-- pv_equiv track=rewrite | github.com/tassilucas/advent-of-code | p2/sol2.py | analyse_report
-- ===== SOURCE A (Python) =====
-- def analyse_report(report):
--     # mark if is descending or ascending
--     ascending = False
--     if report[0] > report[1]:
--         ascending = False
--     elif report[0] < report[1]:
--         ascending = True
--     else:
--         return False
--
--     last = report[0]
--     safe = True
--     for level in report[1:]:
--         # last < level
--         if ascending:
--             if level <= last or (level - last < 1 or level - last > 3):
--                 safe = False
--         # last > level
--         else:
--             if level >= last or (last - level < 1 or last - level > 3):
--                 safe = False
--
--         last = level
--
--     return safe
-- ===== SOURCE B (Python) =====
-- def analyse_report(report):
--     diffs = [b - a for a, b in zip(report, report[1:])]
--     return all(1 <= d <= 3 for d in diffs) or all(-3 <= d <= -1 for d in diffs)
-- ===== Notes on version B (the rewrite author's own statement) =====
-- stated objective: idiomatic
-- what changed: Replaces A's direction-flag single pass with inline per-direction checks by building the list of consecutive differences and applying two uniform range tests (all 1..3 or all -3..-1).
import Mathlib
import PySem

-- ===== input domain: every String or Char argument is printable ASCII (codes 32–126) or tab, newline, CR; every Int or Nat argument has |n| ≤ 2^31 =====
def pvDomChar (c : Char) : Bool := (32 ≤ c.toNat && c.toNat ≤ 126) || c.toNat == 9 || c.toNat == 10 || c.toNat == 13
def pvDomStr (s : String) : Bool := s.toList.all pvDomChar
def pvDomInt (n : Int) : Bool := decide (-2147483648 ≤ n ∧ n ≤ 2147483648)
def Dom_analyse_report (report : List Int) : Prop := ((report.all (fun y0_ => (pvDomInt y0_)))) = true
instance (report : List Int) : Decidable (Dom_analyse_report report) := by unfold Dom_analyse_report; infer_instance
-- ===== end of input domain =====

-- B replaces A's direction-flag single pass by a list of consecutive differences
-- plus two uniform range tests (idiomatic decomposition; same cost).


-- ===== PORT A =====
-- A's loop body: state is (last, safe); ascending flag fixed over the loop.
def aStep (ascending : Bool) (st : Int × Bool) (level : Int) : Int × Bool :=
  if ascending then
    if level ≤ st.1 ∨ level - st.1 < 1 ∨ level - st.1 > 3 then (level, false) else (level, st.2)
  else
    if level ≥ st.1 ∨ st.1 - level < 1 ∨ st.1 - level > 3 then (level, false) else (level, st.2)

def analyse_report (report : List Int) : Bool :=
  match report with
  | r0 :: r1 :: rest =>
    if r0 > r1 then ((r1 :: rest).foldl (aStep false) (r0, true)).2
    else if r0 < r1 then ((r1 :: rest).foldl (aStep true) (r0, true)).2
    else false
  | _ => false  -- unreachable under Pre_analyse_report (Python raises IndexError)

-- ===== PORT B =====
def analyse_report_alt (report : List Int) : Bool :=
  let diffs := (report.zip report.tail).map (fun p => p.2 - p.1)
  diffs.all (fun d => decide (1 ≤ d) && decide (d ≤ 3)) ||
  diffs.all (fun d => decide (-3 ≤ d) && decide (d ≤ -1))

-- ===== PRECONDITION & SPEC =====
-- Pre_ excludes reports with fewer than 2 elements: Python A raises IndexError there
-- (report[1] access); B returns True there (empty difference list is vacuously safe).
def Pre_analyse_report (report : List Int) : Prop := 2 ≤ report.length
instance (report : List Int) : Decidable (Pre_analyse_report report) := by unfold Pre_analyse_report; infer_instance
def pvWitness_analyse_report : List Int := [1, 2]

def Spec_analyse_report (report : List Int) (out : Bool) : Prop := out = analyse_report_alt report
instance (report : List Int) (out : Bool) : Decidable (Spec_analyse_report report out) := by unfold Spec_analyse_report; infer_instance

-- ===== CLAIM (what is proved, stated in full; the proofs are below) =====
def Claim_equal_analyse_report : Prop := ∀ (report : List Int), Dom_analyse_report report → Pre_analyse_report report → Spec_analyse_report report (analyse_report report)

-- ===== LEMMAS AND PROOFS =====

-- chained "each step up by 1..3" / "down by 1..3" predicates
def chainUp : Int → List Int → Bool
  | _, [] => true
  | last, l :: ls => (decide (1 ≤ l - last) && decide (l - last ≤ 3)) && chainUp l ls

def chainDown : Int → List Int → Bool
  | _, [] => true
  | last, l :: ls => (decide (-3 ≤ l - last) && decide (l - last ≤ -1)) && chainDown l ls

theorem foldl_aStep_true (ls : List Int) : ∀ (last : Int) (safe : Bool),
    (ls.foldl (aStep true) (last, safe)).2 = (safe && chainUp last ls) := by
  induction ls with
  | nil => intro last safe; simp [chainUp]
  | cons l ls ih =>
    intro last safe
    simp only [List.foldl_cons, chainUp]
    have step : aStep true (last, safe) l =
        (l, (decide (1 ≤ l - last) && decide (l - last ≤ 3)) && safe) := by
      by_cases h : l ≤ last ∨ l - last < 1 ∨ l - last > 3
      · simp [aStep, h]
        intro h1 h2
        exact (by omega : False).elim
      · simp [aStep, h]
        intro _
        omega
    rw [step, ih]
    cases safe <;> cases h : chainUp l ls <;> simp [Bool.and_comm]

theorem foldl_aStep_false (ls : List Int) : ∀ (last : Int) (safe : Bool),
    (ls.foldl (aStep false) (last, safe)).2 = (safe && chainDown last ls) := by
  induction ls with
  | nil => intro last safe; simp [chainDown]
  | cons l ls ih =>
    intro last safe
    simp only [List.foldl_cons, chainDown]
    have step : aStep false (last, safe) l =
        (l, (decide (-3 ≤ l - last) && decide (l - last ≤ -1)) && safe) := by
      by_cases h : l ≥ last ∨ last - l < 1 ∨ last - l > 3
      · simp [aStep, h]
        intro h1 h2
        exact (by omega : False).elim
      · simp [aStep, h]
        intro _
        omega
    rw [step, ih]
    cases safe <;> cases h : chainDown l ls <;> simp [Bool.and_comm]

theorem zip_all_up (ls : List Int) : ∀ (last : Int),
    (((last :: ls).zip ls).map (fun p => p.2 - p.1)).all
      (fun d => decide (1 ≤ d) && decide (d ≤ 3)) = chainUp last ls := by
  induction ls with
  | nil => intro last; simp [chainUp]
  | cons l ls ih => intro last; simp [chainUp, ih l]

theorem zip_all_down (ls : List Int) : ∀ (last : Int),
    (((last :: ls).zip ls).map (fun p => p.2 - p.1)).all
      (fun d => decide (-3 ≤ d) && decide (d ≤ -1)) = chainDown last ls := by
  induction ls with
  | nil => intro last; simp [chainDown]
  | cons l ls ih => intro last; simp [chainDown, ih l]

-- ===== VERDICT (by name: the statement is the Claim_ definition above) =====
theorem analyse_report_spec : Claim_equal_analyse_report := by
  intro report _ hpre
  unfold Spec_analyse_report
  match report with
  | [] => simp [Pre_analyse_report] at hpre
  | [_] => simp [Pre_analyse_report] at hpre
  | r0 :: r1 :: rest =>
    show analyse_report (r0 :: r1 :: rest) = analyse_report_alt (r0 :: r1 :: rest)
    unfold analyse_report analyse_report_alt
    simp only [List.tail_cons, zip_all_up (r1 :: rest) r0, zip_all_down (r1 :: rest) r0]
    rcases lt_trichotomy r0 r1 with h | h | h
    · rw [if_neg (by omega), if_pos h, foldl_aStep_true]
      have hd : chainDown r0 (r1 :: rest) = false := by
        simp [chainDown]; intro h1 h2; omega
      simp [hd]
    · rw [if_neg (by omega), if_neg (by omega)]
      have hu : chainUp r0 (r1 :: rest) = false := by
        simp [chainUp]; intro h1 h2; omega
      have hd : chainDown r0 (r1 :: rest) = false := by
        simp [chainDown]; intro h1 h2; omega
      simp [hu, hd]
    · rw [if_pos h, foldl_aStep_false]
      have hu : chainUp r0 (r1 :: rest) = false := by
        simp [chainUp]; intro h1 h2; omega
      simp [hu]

══════════

● **What you will do**:
Transcribe, exactly as written, all lines of the entries above from the first to the one containing "safe = True", and no more.

● **Solution to this task**:
-- pv_equiv track=rewrite | github.com/tassilucas/advent-of-code | p2/sol2.py | analyse_report
-- ===== SOURCE A (Python) =====
-- def analyse_report(report):
--     # mark if is descending or ascending
--     ascending = False
--     if report[0] > report[1]:
--         ascending = False
--     elif report[0] < report[1]:
--         ascending = True
--     else:
--         return False
--
--     last = report[0]
--     safe = True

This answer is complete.